I realise I can edit, but most people don't read those. But anyway, I realised I did the question wrong, so sorry guys.
So attempt no. 2:
4! x 4C1 x 3 x 3C1 x 4 x 2C1 x 5 x 1C1 x 6 = 207 360
4! - Say the styles were P, Q, R, S. I took one shirt of each style and arranged them, this can be done in 4! ways.
4C1 - out of the remaining shirts, I'm choosing one of them ie there will be one left of P, Q, R, S. Each time I use the nCr, I'm choosing one of the remaining shirts.

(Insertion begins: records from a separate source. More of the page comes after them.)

-- pv_equiv track=rewrite | github.com/leohafsa/Custom_Ai_chatbot_Mdiagnosis | all_versions/app_rem_med.py | find_sentences_with_word
-- ===== SOURCE A (Python) =====
-- def find_sentences_with_word(sentences, target_word,stop_word):
--     result_list = []
--     check = False
--     for sentence in sentences:
--         if target_word in sentence:
--             #result_list.append(sentence)
--             check = True
--         if stop_word in sentence:
--                break
--         if check == True:
--              result_list.append(sentence)
--     return result_list
-- ===== SOURCE B (Python) =====
-- def find_sentences_with_word(sentences, target_word, stop_word):
--     sentences = list(sentences)
--     j = len(sentences)
--     for idx, s in enumerate(sentences):
--         if stop_word in s:
--             j = idx
--             break
--     for i, s in enumerate(sentences[:j]):
--         if target_word in s:
--             return sentences[i:j]
--     return []
-- ===== Notes on version B (the rewrite author's own statement) =====
-- stated objective: simpler
-- what changed: Replaced the single flag-accumulating loop with a two-step decomposition: locate the first stop-word index j, then the first target-word index i before j, and return the slice sentences[i:j].
import Mathlib
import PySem

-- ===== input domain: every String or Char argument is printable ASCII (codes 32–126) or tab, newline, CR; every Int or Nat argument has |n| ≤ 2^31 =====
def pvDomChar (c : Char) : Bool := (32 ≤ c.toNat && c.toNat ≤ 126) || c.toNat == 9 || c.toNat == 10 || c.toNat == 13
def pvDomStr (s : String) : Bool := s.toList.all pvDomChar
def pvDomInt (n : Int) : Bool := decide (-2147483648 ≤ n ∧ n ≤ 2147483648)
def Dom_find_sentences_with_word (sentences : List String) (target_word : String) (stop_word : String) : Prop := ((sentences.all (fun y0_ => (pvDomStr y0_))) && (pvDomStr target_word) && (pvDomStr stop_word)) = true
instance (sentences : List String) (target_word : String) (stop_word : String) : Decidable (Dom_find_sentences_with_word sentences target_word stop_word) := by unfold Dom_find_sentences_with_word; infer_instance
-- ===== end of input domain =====

-- B replaces A's flag-accumulating single loop by locating the stop index j and the first
-- target index i before it, returning the slice sentences[i:j] (objective: simpler).


-- ===== PORT A =====
-- the for-loop with `break`, state (check, result_list)
def pvGoA (target_word stop_word : String) : List String → Bool → List String → List String
  | [], _, acc => acc
  | s :: rest, check, acc =>
    let check := if PySem.Str.isIn target_word s then true else check
    if PySem.Str.isIn stop_word s then acc
    else pvGoA target_word stop_word rest check (if check then acc ++ [s] else acc)

def find_sentences_with_word (sentences : List String) (target_word : String) (stop_word : String) : List String :=
  pvGoA target_word stop_word sentences false []

-- ===== PORT B =====
-- first loop: index of the first sentence containing stop_word (len(sentences) if none);
-- second loop: first index i in sentences[:j] containing target_word; return sentences[i:j].
-- The slices [:j] and [i:j] with 0 ≤ i ≤ j ≤ len are exactly take j / (take j).drop i.
def find_sentences_with_word_alt (sentences : List String) (target_word : String) (stop_word : String) : List String :=
  let j := (sentences.findIdx? (fun s => PySem.Str.isIn stop_word s)).getD sentences.length
  match (sentences.take j).findIdx? (fun s => PySem.Str.isIn target_word s) with
  | some i => (sentences.take j).drop i
  | none => []

-- ===== PRECONDITION & SPEC =====
def Spec_find_sentences_with_word (sentences : List String) (target_word : String) (stop_word : String) (out : List String) : Prop := out = find_sentences_with_word_alt sentences target_word stop_word
instance (sentences : List String) (target_word : String) (stop_word : String) (out : List String) : Decidable (Spec_find_sentences_with_word sentences target_word stop_word out) := by unfold Spec_find_sentences_with_word; infer_instance

-- ===== CLAIM (what is proved, stated in full; the proofs are below) =====
def Claim_equal_find_sentences_with_word : Prop := ∀ (sentences : List String) (target_word : String) (stop_word : String), Dom_find_sentences_with_word sentences target_word stop_word → Spec_find_sentences_with_word sentences target_word stop_word (find_sentences_with_word sentences target_word stop_word)

-- ===== LEMMAS AND PROOFS =====

-- the prefix up to the first index satisfying p is the takeWhile of ¬p
theorem pv_take_findIdx?_getD {α : Type} (p : α → Bool) (l : List α) :
    l.take ((l.findIdx? p).getD l.length) = l.takeWhile (fun x => !p x) := by
  induction l with
  | nil => simp
  | cons x xs ih =>
    by_cases hx : p x
    · simp [List.findIdx?_cons, hx, List.takeWhile]
    · simp only [List.findIdx?_cons, hx, cond_false, List.takeWhile, Bool.not_false, if_true]
      cases h : xs.findIdx? p with
      | none => simpa [h] using ih
      | some i => simpa [h] using ih

-- once check = True, A appends every sentence until the first one containing stop_word
theorem pvGoA_true (t sw : String) (l : List String) (acc : List String) :
    pvGoA t sw l true acc = acc ++ l.takeWhile (fun s => !PySem.Str.isIn sw s) := by
  induction l generalizing acc with
  | nil => simp [pvGoA]
  | cons s rest ih =>
    by_cases hs : PySem.Chars.isIn sw.toList s.toList = true
    · simp [pvGoA, hs, List.takeWhile]
    · simp [pvGoA, hs, List.takeWhile, ih]

-- with check = False, A computes B's result appended to the accumulator
theorem pvGoA_false (t sw : String) (l : List String) (acc : List String) :
    pvGoA t sw l false acc = acc ++ find_sentences_with_word_alt l t sw := by
  induction l generalizing acc with
  | nil => simp [pvGoA, find_sentences_with_word_alt]
  | cons s rest ih =>
    by_cases hs : PySem.Chars.isIn sw.toList s.toList = true
    · simp [pvGoA, hs, find_sentences_with_word_alt, List.findIdx?_cons, -List.findIdx?_take]
    · by_cases ht : PySem.Chars.isIn t.toList s.toList = true
      · -- target found here: A switches to check = True, B slices from this index
        have hT := pv_take_findIdx?_getD (fun x : String => PySem.Chars.isIn sw.toList x.toList) rest
        simp only [pvGoA, ht, hs, PySem.Str.isIn_eq, if_true, if_false, pvGoA_true,
          find_sentences_with_word_alt, List.findIdx?_cons, List.append_assoc, List.singleton_append]
        rw [← hT]
        cases hj : rest.findIdx? (fun x => PySem.Chars.isIn sw.toList x.toList) with
        | none => simp [hj, ht, hs, List.findIdx?_cons, -List.findIdx?_take]
        | some j => simp [hj, ht, hs, List.take_succ_cons, List.findIdx?_cons, -List.findIdx?_take]
      · -- neither word here: both sides reduce to the tail
        rw [pvGoA]
        simp only [PySem.Str.isIn_eq, ht, if_false, hs, ih, find_sentences_with_word_alt,
          List.findIdx?_cons]
        cases hj : rest.findIdx? (fun x => PySem.Chars.isIn sw.toList x.toList) with
        | none =>
          simp only [hs, ht, hj, cond_false, Option.map_none, Option.getD_none, List.length_cons,
            List.take_succ_cons, List.take_length, if_neg]
          cases hi : rest.findIdx? (fun x => PySem.Chars.isIn t.toList x.toList) with
          | none =>
            refine (ih acc).trans ?_
            simp [find_sentences_with_word_alt, List.findIdx?_cons, ht, hs, hj, hi, -List.findIdx?_take]
          | some i =>
            refine (ih acc).trans ?_
            simp [find_sentences_with_word_alt, List.findIdx?_cons, ht, hs, hj, hi, -List.findIdx?_take]
        | some j =>
          simp only [hs, ht, hj, cond_false, Option.map_some, Option.getD_some,
            List.take_succ_cons, if_neg]
          cases hi : (rest.take j).findIdx? (fun x => PySem.Chars.isIn t.toList x.toList) with
          | none =>
            refine (ih acc).trans ?_
            simp [find_sentences_with_word_alt, List.findIdx?_cons, ht, hs, hj, hi, -List.findIdx?_take]
          | some i =>
            refine (ih acc).trans ?_
            simp [find_sentences_with_word_alt, List.findIdx?_cons, ht, hs, hj, hi, -List.findIdx?_take]

-- ===== VERDICT (by name: the statement is the Claim_ definition above) =====
theorem find_sentences_with_word_spec : Claim_equal_find_sentences_with_word := by
  intro sentences target_word stop_word _
  show find_sentences_with_word sentences target_word stop_word = _
  rw [find_sentences_with_word, pvGoA_false]
  simp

3 - There are 3 spots for this shirt to be placed. _P_Q_R_S_ Say the shirt chosen (above) is P. P can't be in 2 of the 5 spots (the _ means a spot). Therefore, P can only be in 3 spots. The logic follows that every time a shirt is placed on the rack, the no. spots available is = (no. shirts on rack + 1) - 2
3C1 - choosing one of the 3 remaining shirts
4 - _P
_Q
_R_P_S_ . Only Q, R, S are left. Say Q is chosen, it can't be in the spots marked in red. Same applies to R & S, there are 2 spots on the rack that all shirts can't be in.
2C1 - choosing either R or S. Say R was chosen.
5 - _Q_P_Q
_R
_P_S_ . R can't be in 2 of the spots, marked in red. There are 5 spots left.
1C1 - One shirt left. ie S
6 - _Q_P_R_Q_R_P
_S
_. S can't be in the red spots. Therefore, 6 spots to be placed in.
Someone check if I'm right. I spent ages typing this up.
Actually, answer seems too big. FML if I'm wrong.